PROBLEM DESCRIPTION
Print the first line of the records below and every line after it, up to and including the line with "url_lower = url.lower().split('?')[0]". Print nothing else.

___ SUPPLIED INFORMATION ___

-- pv_equiv track=rewrite | github.com/tommycet/reddit-bot | src/utils.py | get_file_extension
-- ===== SOURCE A (Python) =====
-- def get_file_extension(url):
--     if not url:
--         return None
--     url_lower = url.lower().split('?')[0]
--     for ext in ['.mp4', '.webm', '.gif', '.jpg', '.jpeg', '.png']:
--         if url_lower.endswith(ext):
--             return ext
--     return '.mp4'
-- ===== SOURCE B (Python) =====
-- _EXTS = frozenset({'.mp4', '.webm', '.gif', '.jpg', '.jpeg', '.png'})
--
-- def get_file_extension(url):
--     if not url:
--         return None
--     base = url.lower().split('?')[0]
--     cand = '.' + base.rpartition('.')[2] if '.' in base else ''
--     return cand if cand in _EXTS else '.mp4'
-- ===== Notes on version B (the rewrite author's own statement) =====
-- stated objective: idiomatic
-- what changed: Replaces the six-way endswith loop by extracting the trailing dot-extension once (rpartition) and testing it against a frozenset, returning it on a hit and the default extension otherwise.
import Mathlib
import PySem

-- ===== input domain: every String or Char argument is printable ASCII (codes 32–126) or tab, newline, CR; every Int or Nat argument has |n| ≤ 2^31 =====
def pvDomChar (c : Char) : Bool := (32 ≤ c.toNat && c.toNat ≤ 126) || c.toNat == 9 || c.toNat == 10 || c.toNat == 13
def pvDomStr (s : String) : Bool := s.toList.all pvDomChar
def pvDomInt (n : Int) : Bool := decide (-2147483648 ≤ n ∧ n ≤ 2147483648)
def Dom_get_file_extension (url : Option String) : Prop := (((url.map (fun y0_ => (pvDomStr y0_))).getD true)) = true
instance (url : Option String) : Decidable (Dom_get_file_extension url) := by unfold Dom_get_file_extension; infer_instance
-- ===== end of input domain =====

-- B replaces A's six-way endswith loop by extracting the trailing '.'-extension once and
-- checking it against a set (objective: idiomatic); same return value everywhere.

-- ===== PORT A =====
-- the literal list A iterates over
def pvExts : List String := [".mp4", ".webm", ".gif", ".jpg", ".jpeg", ".png"]

-- the for-loop with early return, falling through to the '.mp4' default
def pvExtLoop (u : String) : List String → Option String
  | [] => some ".mp4"
  | e :: rest => if PySem.Str.endswith u e then some e else pvExtLoop u rest

def get_file_extension (url : Option String) : Option String :=
  match url with
  | none => none
  | some u =>
    if u = "" then none
    else
      let url_lower := ((PySem.Str.split? (PySem.Str.lower u) "?").getD []).headD ""
      pvExtLoop url_lower pvExts

-- ===== PORT B =====
-- hand port of base.rpartition('.')[2]: the segment after the last '.' (exact when '.' ∈ base,
-- the only case B uses it in)
def pvLastSeg (l : List Char) : List Char := (l.reverse.takeWhile (fun c => c ≠ '.')).reverse

-- the frozenset _EXTS
def pvExtSet : PySem.Set String := PySem.Set.ofList [".mp4", ".webm", ".gif", ".jpg", ".jpeg", ".png"]

def get_file_extension_alt (url : Option String) : Option String :=
  match url with
  | none => none
  | some u =>
    if u = "" then none
    else
      let base := ((PySem.Str.split? (PySem.Str.lower u) "?").getD []).headD ""
      let cand := if PySem.Str.isIn "." base then String.ofList ('.' :: pvLastSeg base.toList) else ""
      if pvExtSet.contains cand then some cand else some ".mp4"

-- ===== PRECONDITION & SPEC =====
def Spec_get_file_extension (url : Option String) (out : Option String) : Prop := out = get_file_extension_alt url
instance (url : Option String) (out : Option String) : Decidable (Spec_get_file_extension url out) := by unfold Spec_get_file_extension; infer_instance

-- ===== CLAIM (what is proved, stated in full; the proofs are below) =====
def Claim_equal_get_file_extension : Prop := ∀ (url : Option String), Dom_get_file_extension url → Spec_get_file_extension url (get_file_extension url)

-- ===== LEMMAS AND PROOFS =====

theorem pv_ofList_beq (seg t : List Char) (s : String) (hs : s.toList = '.'::t) :
    (String.ofList ('.'::seg) == s) = (seg == t) := by
  by_cases hx : seg = t
  · subst hx
    have : String.ofList ('.'::seg) = s := by
      rw [← hs]; exact String.ofList_toList
    simp [this]
  · have h1 : String.ofList ('.'::seg) ≠ s := by
      intro hc
      have h2 := congrArg String.toList hc
      rw [String.toList_ofList, hs] at h2
      exact hx (List.cons.inj h2).2
    simp [h1, hx]

theorem pv_take_no_dot (a b : List Char) (ha : '.' ∉ a) :
    (a ++ '.'::b).takeWhile (fun c => c ≠ '.') = a := by
  induction a with
  | nil => simp
  | cons x xs ih =>
    simp only [List.mem_cons, not_or] at ha
    rw [List.cons_append, List.takeWhile_cons_of_pos (by simp; exact fun h => ha.1 h.symm),
      ih ha.2]

theorem pv_suffix_iff (l t : List Char) (ht : '.' ∉ t) :
    ('.'::t) <:+ l ↔ ('.' ∈ l ∧ l.reverse.takeWhile (fun c => c ≠ '.') = t.reverse) := by
  constructor
  · rintro ⟨pre, rfl⟩
    constructor
    · simp
    · rw [List.reverse_append, List.reverse_cons, List.append_assoc]
      exact pv_take_no_dot _ _ (by simpa using ht)
  · rintro ⟨hmem, htw⟩
    have hr : '.' ∈ l.reverse := by simpa using hmem
    have hsplit : l.reverse.takeWhile (fun c : Char => decide (c ≠ '.')) ++
        l.reverse.dropWhile (fun c : Char => decide (c ≠ '.')) = l.reverse :=
      List.takeWhile_append_dropWhile
    have hne : l.reverse.dropWhile (fun c : Char => decide (c ≠ '.')) ≠ [] := by
      intro h0
      rw [h0, List.append_nil] at hsplit
      rw [← hsplit] at hr
      have := List.mem_takeWhile_imp hr
      simp at this
    have hdot : (l.reverse.dropWhile (fun c : Char => decide (c ≠ '.'))).head hne = '.' := by
      have h3 := List.head_dropWhile_not (fun c : Char => decide (c ≠ '.')) hne
      simpa using h3
    refine ⟨((l.reverse.dropWhile (fun c : Char => decide (c ≠ '.'))).tail).reverse, ?_⟩
    have hL : l.reverse = t.reverse ++
        '.' :: (l.reverse.dropWhile (fun c : Char => decide (c ≠ '.'))).tail := by
      have hdt : List.dropWhile (fun c => decide (c ≠ '.')) l.reverse =
          '.' :: (List.dropWhile (fun c => decide (c ≠ '.')) l.reverse).tail := by
        conv_lhs => rw [← List.cons_head_tail hne]
        rw [hdot]
      conv_lhs => rw [← hsplit]
      rw [htw]
      exact congrArg (t.reverse ++ ·) hdt
    have := congrArg List.reverse hL
    simpa using this.symm

theorem pv_endswith_char (b : String) (t : List Char) (e : String)
    (he : e.toList = '.'::t) (ht : '.' ∉ t) :
    PySem.Str.endswith b e = (decide ('.' ∈ b.toList) && (pvLastSeg b.toList == t)) := by
  have h1 : PySem.Str.endswith b e = PySem.Chars.endswith b.toList e.toList := by simp
  rw [h1, he]
  rcases Bool.eq_false_or_eq_true (decide ('.' ∈ b.toList) && (pvLastSeg b.toList == t)) with h | h <;> rw [h]
  · rw [PySem.Chars.endswith_iff, pv_suffix_iff _ _ ht]
    simp only [Bool.and_eq_true, decide_eq_true_eq, beq_iff_eq] at h
    refine ⟨h.1, ?_⟩
    have := congrArg List.reverse h.2
    unfold pvLastSeg at this
    simpa using this
  · rw [Bool.eq_false_iff, Ne, PySem.Chars.endswith_iff, pv_suffix_iff _ _ ht]
    simp only [Bool.and_eq_false_iff, decide_eq_false_iff_not, beq_eq_false_iff_ne] at h
    rcases h with h | h
    · tauto
    · rintro ⟨_, h2⟩
      apply h
      unfold pvLastSeg
      rw [h2]; simp

theorem pv_isIn_dot (b : String) : PySem.Str.isIn "." b = decide ('.' ∈ b.toList) := by
  have h1 : PySem.Str.isIn "." b = PySem.Chars.isIn ".".toList b.toList := by simp
  have h2 : (".").toList = ['.'] := by decide
  rw [h1, h2]
  by_cases h : '.' ∈ b.toList
  · rw [decide_eq_true h, PySem.Chars.isIn_iff_infix]
    obtain ⟨s, tl, hb⟩ := List.append_of_mem h
    exact ⟨s, tl, by rw [hb]; simp⟩
  · rw [decide_eq_false h, PySem.Chars.isIn_eq_false_iff]
    intro hc
    exact h (hc.mem (by simp))

theorem pvCore (b : String) :
    pvExtLoop b pvExts =
      (let cand := if PySem.Str.isIn "." b then String.ofList ('.' :: pvLastSeg b.toList) else ""
       if pvExtSet.contains cand then some cand else some ".mp4") := by
  simp only [pvExts, pvExtLoop,
    pv_endswith_char b ['m','p','4'] ".mp4" (by decide) (by decide),
    pv_endswith_char b ['w','e','b','m'] ".webm" (by decide) (by decide),
    pv_endswith_char b ['g','i','f'] ".gif" (by decide) (by decide),
    pv_endswith_char b ['j','p','g'] ".jpg" (by decide) (by decide),
    pv_endswith_char b ['j','p','e','g'] ".jpeg" (by decide) (by decide),
    pv_endswith_char b ['p','n','g'] ".png" (by decide) (by decide),
    pv_isIn_dot b]
  by_cases hd : '.' ∈ b.toList
  · simp only [decide_eq_true hd, Bool.true_and, if_true]
    generalize pvLastSeg b.toList = seg
    have hcont : pvExtSet.contains (String.ofList ('.' :: seg)) =
        ((seg == ['m','p','4']) || (seg == ['w','e','b','m']) || (seg == ['g','i','f']) ||
         (seg == ['j','p','g']) || (seg == ['j','p','e','g']) || (seg == ['p','n','g'])) := by
      have hset : pvExtSet = [".mp4", ".webm", ".gif", ".jpg", ".jpeg", ".png"] := by decide
      rw [hset]
      simp only [PySem.Set.contains_eq_listContains, List.contains_cons, List.contains_nil,
        pv_ofList_beq seg ['m','p','4'] ".mp4" (by decide),
        pv_ofList_beq seg ['w','e','b','m'] ".webm" (by decide),
        pv_ofList_beq seg ['g','i','f'] ".gif" (by decide),
        pv_ofList_beq seg ['j','p','g'] ".jpg" (by decide),
        pv_ofList_beq seg ['j','p','e','g'] ".jpeg" (by decide),
        pv_ofList_beq seg ['p','n','g'] ".png" (by decide)]
      simp [Bool.or_assoc]
    rw [hcont]
    by_cases h1 : seg = ['m','p','4']
    · subst h1; decide
    by_cases h2 : seg = ['w','e','b','m']
    · subst h2; decide
    by_cases h3 : seg = ['g','i','f']
    · subst h3; decide
    by_cases h4 : seg = ['j','p','g']
    · subst h4; decide
    by_cases h5 : seg = ['j','p','e','g']
    · subst h5; decide
    by_cases h6 : seg = ['p','n','g']
    · subst h6; decide
    simp [h1, h2, h3, h4, h5, h6]
  · have hc : "" ∉ pvExtSet := by decide
    simp [decide_eq_false hd, hc]

-- ===== VERDICT (by name: the statement is the Claim_ definition above) =====
theorem get_file_extension_spec : Claim_equal_get_file_extension := by
  intro url _
  unfold Spec_get_file_extension
  cases url with
  | none => rfl
  | some u =>
    simp only [get_file_extension, get_file_extension_alt]
    by_cases hu : u = ""
    · simp [hu]
    · simp only [if_neg hu]
      exact pvCore _
-- pv_equiv track=rewrite | github.com/Rysin/HackerRankScripts | company/Practice.py | find_depth_of_each_group
-- ===== SOURCE A (Python) =====
-- def find_depth_of_each_group(string):
--     group_list = string.split()
--
--     depth_counts = []
--     for each in group_list:
--         _chars = list(each)
--         depth = 0
--         for i in range(len(_chars) - 1):
--             if _chars[i] == _chars[i + 1]:
--                 depth += 1
--             else:
--                 break
--         depth_counts.append(depth + 1)
--
--     return depth_counts
-- ===== SOURCE B (Python) =====
-- def find_depth_of_each_group(string):
--     # Leading identical-char run per whitespace token, measured by stripping
--     # the run with str.lstrip instead of comparing adjacent chars in a loop.
--     return [len(w) - len(w.lstrip(w[0])) for w in string.split()]
-- ===== Notes on version B (the rewrite author's own statement) =====
-- stated objective: idiomatic
-- what changed: Replaces the index loop comparing adjacent characters with an early break by a loop-free comprehension that measures the leading run as len(w) - len(w.lstrip(w[0])).
import Mathlib
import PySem

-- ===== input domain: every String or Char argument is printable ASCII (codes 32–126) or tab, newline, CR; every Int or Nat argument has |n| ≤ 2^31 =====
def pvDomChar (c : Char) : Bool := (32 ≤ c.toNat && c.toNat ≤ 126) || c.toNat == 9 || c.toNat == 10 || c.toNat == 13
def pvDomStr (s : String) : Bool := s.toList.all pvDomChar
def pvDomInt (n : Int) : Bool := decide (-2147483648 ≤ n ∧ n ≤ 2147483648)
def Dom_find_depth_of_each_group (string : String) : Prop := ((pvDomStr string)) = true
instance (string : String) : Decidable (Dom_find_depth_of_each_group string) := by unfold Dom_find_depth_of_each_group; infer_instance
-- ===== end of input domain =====

-- B replaces A's adjacent-character index loop (with early break) by stripping the
-- leading run with lstrip and subtracting lengths; objective: idiomatic, same cost.


-- ===== PORT A =====
-- the inner 'for i in range(len(_chars) - 1): if _chars[i] == _chars[i+1]: depth += 1 else: break'
-- as structural recursion over the same adjacent pairs, stopping at the first mismatch
def pvDepthLoop : List Char → Int
  | a :: b :: rest => if a = b then 1 + pvDepthLoop (b :: rest) else 0
  | _ => 0

def find_depth_of_each_group (string : String) : List Int :=
  let group_list := PySem.Str.split₀ string
  group_list.foldl (fun depth_counts each => depth_counts ++ [pvDepthLoop each.toList + 1]) []

-- ===== PORT B =====
-- len(w) - len(w.lstrip(w[0])): lstrip with a single-char set drops exactly the leading
-- run of that char, so it is dropWhile (== first char); the [] case is unreachable
-- (split() yields no empty token) and returns 0 as w[0] has no value to strip with.
def pvRunLen (cs : List Char) : Int :=
  match cs with
  | [] => 0
  | c :: _ => (cs.length : Int) - ((cs.dropWhile (fun x => x == c)).length : Int)

def find_depth_of_each_group_alt (string : String) : List Int :=
  (PySem.Str.split₀ string).map (fun w => pvRunLen w.toList)

-- ===== PRECONDITION & SPEC =====
def Spec_find_depth_of_each_group (string : String) (out : List Int) : Prop := out = find_depth_of_each_group_alt string
instance (string : String) (out : List Int) : Decidable (Spec_find_depth_of_each_group string out) := by unfold Spec_find_depth_of_each_group; infer_instance

-- ===== CLAIM (what is proved, stated in full; the proofs are below) =====
def Claim_equal_find_depth_of_each_group : Prop := ∀ (string : String), Dom_find_depth_of_each_group string → Spec_find_depth_of_each_group string (find_depth_of_each_group string)

-- ===== LEMMAS AND PROOFS =====

-- the append-accumulator loop of A is a map
theorem pv_foldl_append_map {α β : Type} (f : α → β) (l : List α) (acc : List β) :
    l.foldl (fun a e => a ++ [f e]) acc = acc ++ l.map f := by
  induction l generalizing acc with
  | nil => simp
  | cons x xs ih => simp [List.foldl, ih]

-- on a nonempty token the two per-token computations agree
theorem pv_depth_eq_runLen (c : Char) (rest : List Char) :
    pvDepthLoop (c :: rest) + 1 = pvRunLen (c :: rest) := by
  induction rest generalizing c with
  | nil => simp [pvDepthLoop, pvRunLen]
  | cons d t ih =>
    by_cases h : c = d
    · subst h
      have := ih c
      simp [pvDepthLoop, pvRunLen] at this ⊢
      omega
    · simp [pvDepthLoop, pvRunLen, h, beq_eq_false_iff_ne.mpr (Ne.symm h)]

-- every token produced by split() is nonempty
theorem pv_split₀_go_ne_nil (s cur : List Char) (acc : List (List Char))
    (hacc : ∀ w ∈ acc, w ≠ []) :
    ∀ w ∈ PySem.Chars.split₀.go s cur acc, w ≠ [] := by
  induction s generalizing cur acc with
  | nil =>
    intro w hw
    unfold PySem.Chars.split₀.go at hw
    split at hw
    · exact hacc w (by simpa using hw)
    · rcases List.mem_cons.mp (List.mem_reverse.mp hw) with h | h
      · subst h
        rename_i hne
        simp [List.isEmpty_iff] at hne
        simpa using hne
      · exact hacc w h
  | cons c rest ih =>
    intro w hw
    unfold PySem.Chars.split₀.go at hw
    split at hw
    · split at hw
      · exact ih [] acc hacc w hw
      · refine ih [] _ ?_ w hw
        intro v hv
        rcases List.mem_cons.mp hv with h | h
        · subst h
          rename_i hne
          simp [List.isEmpty_iff] at hne
          simpa using hne
        · exact hacc v h
    · exact ih (c :: cur) acc hacc w hw

theorem pv_token_ne_nil (s : String) (w : String) (hw : w ∈ PySem.Str.split₀ s) :
    w.toList ≠ [] := by
  have h : w.toList ∈ PySem.Chars.split₀ s.toList := by
    have := PySem.Str.split₀_map_toList s
    rw [← this]
    exact List.mem_map_of_mem hw
  exact pv_split₀_go_ne_nil s.toList [] [] (by simp) _ h

-- ===== VERDICT (by name: the statement is the Claim_ definition above) =====
theorem find_depth_of_each_group_spec : Claim_equal_find_depth_of_each_group := by
  intro s _
  unfold Spec_find_depth_of_each_group find_depth_of_each_group find_depth_of_each_group_alt
  rw [pv_foldl_append_map]
  simp only [List.nil_append]
  apply List.map_congr_left
  intro w hw
  obtain ⟨c, rest, h⟩ := List.exists_cons_of_ne_nil (pv_token_ne_nil s w hw)
  rw [h]
  exact pv_depth_eq_runLen c rest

___

TASK OUTPUT
-- pv_equiv track=rewrite | github.com/tommycet/reddit-bot | src/utils.py | get_file_extension
-- ===== SOURCE A (Python) =====
-- def get_file_extension(url):
--     if not url:
--         return None
--     url_lower = url.lower().split('?')[0]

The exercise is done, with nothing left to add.